**Exercise description**
In the records that follow, locate every line with "some" and extract it.

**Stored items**
-- pv_equiv track=rewrite | github.com/nickchen111/Leetcode | Greedy/3727. Maximum Alternating Sum of Squares.py | maxAlternatingSum
-- ===== SOURCE A (Python) =====
-- from typing import List
--
-- def maxAlternatingSum(nums: List[int]) -> int:
--     n = len(nums)
--     for i in range(n):
--         nums[i] = abs(nums[i])
--     nums.sort()
--     i = 0
--     j = n - 1
--     ans = 0
--     while i < j:
--         ans += nums[j] * nums[j]
--         ans -= nums[i] * nums[i]
--         i += 1
--         j -= 1
--     if n % 2:
--         ans += nums[i] * nums[i]
--     return ans
-- ===== SOURCE B (Python) =====
-- def maxAlternatingSum(nums):
--     # No sorting: the answer is total - 2*(sum of the n//2 smallest squares);
--     # extract the minimum square n//2 times (partial selection).
--     sq = [x * x for x in nums]
--     total = sum(sq)
--     low = 0
--     for _ in range(len(sq) // 2):
--         v = min(sq)
--         low += v
--         sq.remove(v)
--     return total - 2 * low
-- ===== Notes on version B (the rewrite author's own statement) =====
-- stated objective: alternative
-- what changed: A takes absolute values in place, fully sorts, and runs a two-pointer loop from both ends with an odd-length fixup; B never sorts: it computes the total of the squares and then extracts the minimum square n//2 times (partial selection by repeated min/remove), returning total - 2*low; B also does not mutate the input list.
import Mathlib
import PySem

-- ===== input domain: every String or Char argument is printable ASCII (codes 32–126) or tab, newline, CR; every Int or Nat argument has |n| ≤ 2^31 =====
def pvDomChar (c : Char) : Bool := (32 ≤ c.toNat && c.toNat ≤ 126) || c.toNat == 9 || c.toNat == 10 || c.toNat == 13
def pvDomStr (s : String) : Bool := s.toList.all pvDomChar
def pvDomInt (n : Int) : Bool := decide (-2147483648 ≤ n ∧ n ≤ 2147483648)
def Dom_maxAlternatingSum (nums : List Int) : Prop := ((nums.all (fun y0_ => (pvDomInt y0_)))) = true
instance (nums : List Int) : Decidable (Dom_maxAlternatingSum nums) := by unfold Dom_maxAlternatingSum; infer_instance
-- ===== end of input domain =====

-- B replaces A's in-place abs pass, full sort and two-pointer loop by a sort-free partial
-- selection: total of the squares minus twice the sum of the n//2 smallest squares, the latter
-- obtained by extracting the minimum n//2 times (objective: alternative, not faster).
-- Equivalence is about the RETURN value only: Python A mutates its argument in place, B does not.

-- ===== PORT A =====
-- the while loop: returns the final (i, ans); all index accesses are in range when executed
def pvLoopA (s : List Int) (i j ans : Int) : Int × Int :=
  if i < j then
    pvLoopA s (i + 1) (j - 1)
      (ans + PySem.List.pyGetD s j 0 * PySem.List.pyGetD s j 0
           - PySem.List.pyGetD s i 0 * PySem.List.pyGetD s i 0)
  else (i, ans)
termination_by (j - i).toNat
decreasing_by omega

def maxAlternatingSum (nums : List Int) : Int :=
  -- for i in range(n): nums[i] = abs(nums[i])  — pointwise update of every entry
  let a := nums.map (fun x => |x|)
  let s := PySem.List.sorted a (fun x => x)
  let n : Int := (s.length : Int)
  let p := pvLoopA s 0 (n - 1) 0
  if PySem.Int.mod n 2 ≠ 0 then
    p.2 + PySem.List.pyGetD s p.1 0 * PySem.List.pyGetD s p.1 0
  else p.2

-- ===== PORT B =====
-- the selection loop: k times (v = min(sq); low += v; sq.remove(v)); min of [] would raise,
-- but the loop runs len(sq)//2 ≤ len(sq) times, so the 'none' branch is never reached
def pvLoopB : Nat → List Int → Int → Int
  | 0, _, low => low
  | k + 1, sq, low =>
    match PySem.List.min? sq (fun x => x) with
    | some v => pvLoopB k (sq.erase v) (low + v)  -- sq.remove(v): erase first occurrence (v ∈ sq)
    | none => low

def maxAlternatingSum_alt (nums : List Int) : Int :=
  let sq := nums.map (fun x => x * x)
  let total := sq.sum
  let low := pvLoopB (sq.length / 2) sq 0
  total - 2 * low

-- ===== PRECONDITION & SPEC =====
def Spec_maxAlternatingSum (nums : List Int) (out : Int) : Prop := out = maxAlternatingSum_alt nums
instance (nums : List Int) (out : Int) : Decidable (Spec_maxAlternatingSum nums out) := by unfold Spec_maxAlternatingSum; infer_instance

-- ===== CLAIM (what is proved, stated in full; the proofs are below) =====
def Claim_equal_maxAlternatingSum : Prop := ∀ (nums : List Int), Dom_maxAlternatingSum nums → Spec_maxAlternatingSum nums (maxAlternatingSum nums)

-- ===== LEMMAS AND PROOFS =====

def pvSumsq (l : List Int) : Int := (l.map (fun x => x * x)).sum

theorem pvSumsq_cons (x : Int) (l : List Int) : pvSumsq (x :: l) = x * x + pvSumsq l := by
  simp [pvSumsq]

theorem pvSumsq_append_singleton (l : List Int) (x : Int) :
    pvSumsq (l ++ [x]) = pvSumsq l + x * x := by
  simp [pvSumsq]

-- sorting the squares equals squaring the sorted absolute values
theorem pv_sorted_sq (nums : List Int) :
    PySem.List.sorted (nums.map (fun x => x * x)) (fun x => x)
      = (PySem.List.sorted (nums.map (fun x => |x|)) (fun x => x)).map (fun x => x * x) := by
  apply PySem.List.sorted_id_eq_of_perm_of_pairwise
  · have h := (PySem.List.sorted_perm (nums.map (fun x => |x|)) (fun x => x) false).map
      (fun x => x * x)
    have h2 : (nums.map (fun x => |x|)).map (fun x => x * x) = nums.map (fun x => x * x) := by
      simp [List.map_map, Function.comp_def, abs_mul_abs_self]
    exact h2 ▸ h
  · have hp := PySem.List.sorted_pairwise (nums.map (fun x => |x|)) (fun x => x)
    have hnn : ∀ x ∈ PySem.List.sorted (nums.map (fun x => |x|)) (fun x => x), 0 ≤ x := by
      intro x hx
      rw [PySem.List.mem_sorted] at hx
      obtain ⟨y, _, rfl⟩ := List.mem_map.mp hx
      exact abs_nonneg y
    rw [List.pairwise_map]
    refine hp.imp_of_mem ?_
    intro a b ha hb hab
    exact mul_le_mul hab hab (hnn a ha) (le_trans (hnn a ha) hab)

-- closed form of the two-pointer loop on the segment s[i..j]
theorem pvLoopA_eq (s : List Int) (d : Nat) :
    ∀ (i j ans : Int), 0 ≤ i → i + d = j + 1 → j < (s.length : Int) →
      pvLoopA s i j ans
        = ((i + (d / 2 : Nat)),
           ans + pvSumsq (((s.drop i.toNat).take d).drop (d - d / 2))
               - pvSumsq (((s.drop i.toNat).take d).take (d / 2))) := by
  induction d using Nat.strong_induction_on with
  | _ d ih =>
    intro i j ans hi hd hj
    match d, ih with
    | 0, _ =>
      rw [pvLoopA]
      rw [if_neg (by omega)]
      simp [pvSumsq]
    | 1, _ =>
      rw [pvLoopA]
      rw [if_neg (by omega)]
      simp [pvSumsq]
    | (k + 2), ih =>
      have hlt : i < j := by omega
      have ha : i.toNat < s.length := by omega
      have hb : i.toNat + k + 1 < s.length := by omega
      have hjt : j.toNat = i.toNat + k + 1 := by omega
      rw [pvLoopA, if_pos hlt]
      rw [ih k (by omega) (i + 1) (j - 1) _ (by omega) (by omega) (by omega)]
      have hgi : PySem.List.pyGetD s i 0 = s[i.toNat] :=
        PySem.List.pyGetD_eq_getElem s 0 hi (by omega)
      have hgj : PySem.List.pyGetD s j 0 = s[i.toNat + k + 1]'hb := by
        rw [PySem.List.pyGetD_eq_getElem s 0 (by omega) (by omega)]
        simp [hjt]
      have hi1 : (i + 1).toNat = i.toNat + 1 := by omega
      -- the segment of length k+2 decomposes as head :: middle ++ [last]
      have hdropcons : s.drop i.toNat = s[i.toNat] :: s.drop (i.toNat + 1) :=
        List.drop_eq_getElem_cons ha
      have hmidlast : (s.drop (i.toNat + 1)).take (k + 1)
          = (s.drop (i.toNat + 1)).take k ++ [s[i.toNat + k + 1]'hb] := by
        rw [List.take_add_one]
        congr 1
        rw [List.getElem?_drop]
        have hlt' : i.toNat + 1 + k < s.length := by omega
        simp [List.getElem?_eq_getElem hlt']
        congr 1
        omega
      have hmin1 : min (k / 2 + 1) (k + 2) = k / 2 + 1 := by omega
      have hmin2 : min (k / 2) k = k / 2 := by omega
      have h21 : (k + 2) / 2 = k / 2 + 1 := by omega
      have hE1 : ((s.drop i.toNat).take (k + 2)).take ((k + 2) / 2)
          = s[i.toNat] :: ((s.drop (i.toNat + 1)).take k).take (k / 2) := by
        rw [hdropcons, h21, List.take_take, hmin1, List.take_succ_cons,
          List.take_take, hmin2]
      have hE2 : ((s.drop i.toNat).take (k + 2)).drop ((k + 2) - (k + 2) / 2)
          = ((s.drop (i.toNat + 1)).take k).drop (k - k / 2) ++ [s[i.toNat + k + 1]'hb] := by
        rw [hdropcons]
        have h22 : (k + 2) - (k + 2) / 2 = (k - k / 2) + 1 := by omega
        rw [h22, List.take_succ_cons, List.drop_succ_cons, hmidlast]
        rw [List.drop_append_of_le_length (by simp; omega)]
      rw [hE1, hE2, pvSumsq_cons, pvSumsq_append_singleton, hgi, hgj, hi1]
      simp only [Prod.mk.injEq]
      exact ⟨by omega, by ring⟩

-- the whole of A in closed form: top-half square sum minus bottom-half square sum of the sorted list
theorem pvA_closed (s : List Int) :
    (if PySem.Int.mod (s.length : Int) 2 ≠ 0 then
       (pvLoopA s 0 ((s.length : Int) - 1) 0).2
         + PySem.List.pyGetD s (pvLoopA s 0 ((s.length : Int) - 1) 0).1 0
           * PySem.List.pyGetD s (pvLoopA s 0 ((s.length : Int) - 1) 0).1 0
     else (pvLoopA s 0 ((s.length : Int) - 1) 0).2)
      = pvSumsq (s.drop (s.length / 2)) - pvSumsq (s.take (s.length / 2)) := by
  have hloop := pvLoopA_eq s s.length 0 ((s.length : Int) - 1) 0 le_rfl (by omega) (by omega)
  simp only [Int.toNat_zero, List.drop_zero, List.take_length, zero_add] at hloop
  rw [hloop]
  have hmod : PySem.Int.mod (s.length : Int) 2 = ((s.length % 2 : Nat) : Int) := by
    exact_mod_cast PySem.Int.mod_natCast s.length 2
  rw [hmod]
  by_cases hpar : s.length % 2 = 0
  · rw [if_neg (by simp [hpar])]
    have hdd : s.length - s.length / 2 = s.length / 2 := by omega
    rw [hdd]
  · rw [if_pos (by exact_mod_cast hpar)]
    have hdd : s.length - s.length / 2 = s.length / 2 + 1 := by omega
    have hmidlt : s.length / 2 < s.length := by omega
    have hget : PySem.List.pyGetD s ((s.length / 2 : Nat) : Int) 0 = s[s.length / 2] := by
      rw [PySem.List.pyGetD_natCast]
      exact List.getD_eq_getElem s 0 hmidlt
    have hdropmid : s.drop (s.length / 2) = s[s.length / 2] :: s.drop (s.length / 2 + 1) :=
      List.drop_eq_getElem_cons hmidlt
    rw [hdd, hget, hdropmid, pvSumsq_cons]
    ring

-- removing the minimum is popping the head of the sorted list
theorem pv_sorted_erase_min (l : List Int) (v : Int)
    (hm : PySem.List.min? l (fun x => x) = some v) :
    PySem.List.sorted l (fun x => x) = v :: PySem.List.sorted (l.erase v) (fun x => x) := by
  have hvmem : v ∈ l := PySem.List.min?_mem hm
  apply PySem.List.sorted_id_eq_of_perm_of_pairwise
  · exact ((PySem.List.sorted_perm (l.erase v) (fun x => x) false).cons v).trans
      (List.perm_cons_erase hvmem).symm
  · refine List.pairwise_cons.mpr ⟨?_, PySem.List.sorted_pairwise (l.erase v) (fun x => x)⟩
    intro y hy
    rw [PySem.List.mem_sorted] at hy
    exact PySem.List.min?_isMin hm y (List.mem_of_mem_erase hy)

-- the selection loop sums the first k elements of the sorted list
theorem pvLoopB_eq (k : Nat) : ∀ (l : List Int) (low : Int), k ≤ l.length →
    pvLoopB k l low = low + ((PySem.List.sorted l (fun x => x)).take k).sum := by
  induction k with
  | zero => intro l low _; simp [pvLoopB]
  | succ k ih =>
    intro l low hk
    obtain ⟨a, t, rfl⟩ : ∃ a t, l = a :: t := by
      cases l with
      | nil => simp at hk
      | cons a t => exact ⟨a, t, rfl⟩
    have hv : PySem.List.min? (a :: t) (fun x => x) = some (t.foldl min a) :=
      PySem.List.min?_id_cons a t
    have hvmem : t.foldl min a ∈ a :: t := PySem.List.min?_mem hv
    have hlen : ((a :: t).erase (t.foldl min a)).length = (a :: t).length - 1 :=
      List.length_erase_of_mem hvmem
    rw [pvLoopB, hv]
    show pvLoopB k ((a :: t).erase (t.foldl min a)) (low + t.foldl min a) = _
    rw [ih _ (low + t.foldl min a) (by rw [hlen]; simp only [List.length_cons] at hk ⊢; omega),
      pv_sorted_erase_min _ _ hv, List.take_succ_cons, List.sum_cons]
    ring

-- ===== VERDICT (by name: the statement is the Claim_ definition above) =====
theorem maxAlternatingSum_spec : Claim_equal_maxAlternatingSum := by
  intro nums _
  show maxAlternatingSum nums = maxAlternatingSum_alt nums
  simp only [maxAlternatingSum, maxAlternatingSum_alt]
  set sq := nums.map (fun x => x * x) with hsq
  set T := PySem.List.sorted sq (fun x => x) with hT
  have hperm : T.Perm sq := PySem.List.sorted_perm sq (fun x => x) false
  have hTlen : T.length = sq.length := hperm.length_eq
  rw [pvLoopB_eq (sq.length / 2) sq 0 (by omega), ← hT]
  have hsum : sq.sum = T.sum := (hperm.sum_eq).symm
  have hsplit : T.sum = (T.take (sq.length / 2)).sum + (T.drop (sq.length / 2)).sum := by
    conv_lhs => rw [← List.take_append_drop (sq.length / 2) T]
    rw [List.sum_append]
  rw [pvA_closed]
  have hmapsq : T = (PySem.List.sorted (nums.map (fun x => |x|)) (fun x => x)).map
      (fun x => x * x) := by rw [hT, hsq]; exact pv_sorted_sq nums
  have hSlen : (PySem.List.sorted (nums.map (fun x => |x|)) (fun x => x)).length = sq.length := by
    have h := congrArg List.length hmapsq
    rw [List.length_map] at h
    omega
  rw [hSlen]
  have h1 : pvSumsq ((PySem.List.sorted (nums.map (fun x => |x|)) (fun x => x)).drop
      (sq.length / 2)) = (T.drop (sq.length / 2)).sum := by
    rw [hmapsq, pvSumsq]; simp [List.map_drop]
  have h2 : pvSumsq ((PySem.List.sorted (nums.map (fun x => |x|)) (fun x => x)).take
      (sq.length / 2)) = (T.take (sq.length / 2)).sum := by
    rw [hmapsq, pvSumsq]; simp [List.map_take]
  rw [h1, h2, hsum, hsplit]
  ring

**Result**
    | some v => pvLoopB k (sq.erase v) (low + v)  -- sq.remove(v): erase first occurrence (v ∈ sq)
    (hm : PySem.List.min? l (fun x => x) = some v) :
    have hv : PySem.List.min? (a :: t) (fun x => x) = some (t.foldl min a) :=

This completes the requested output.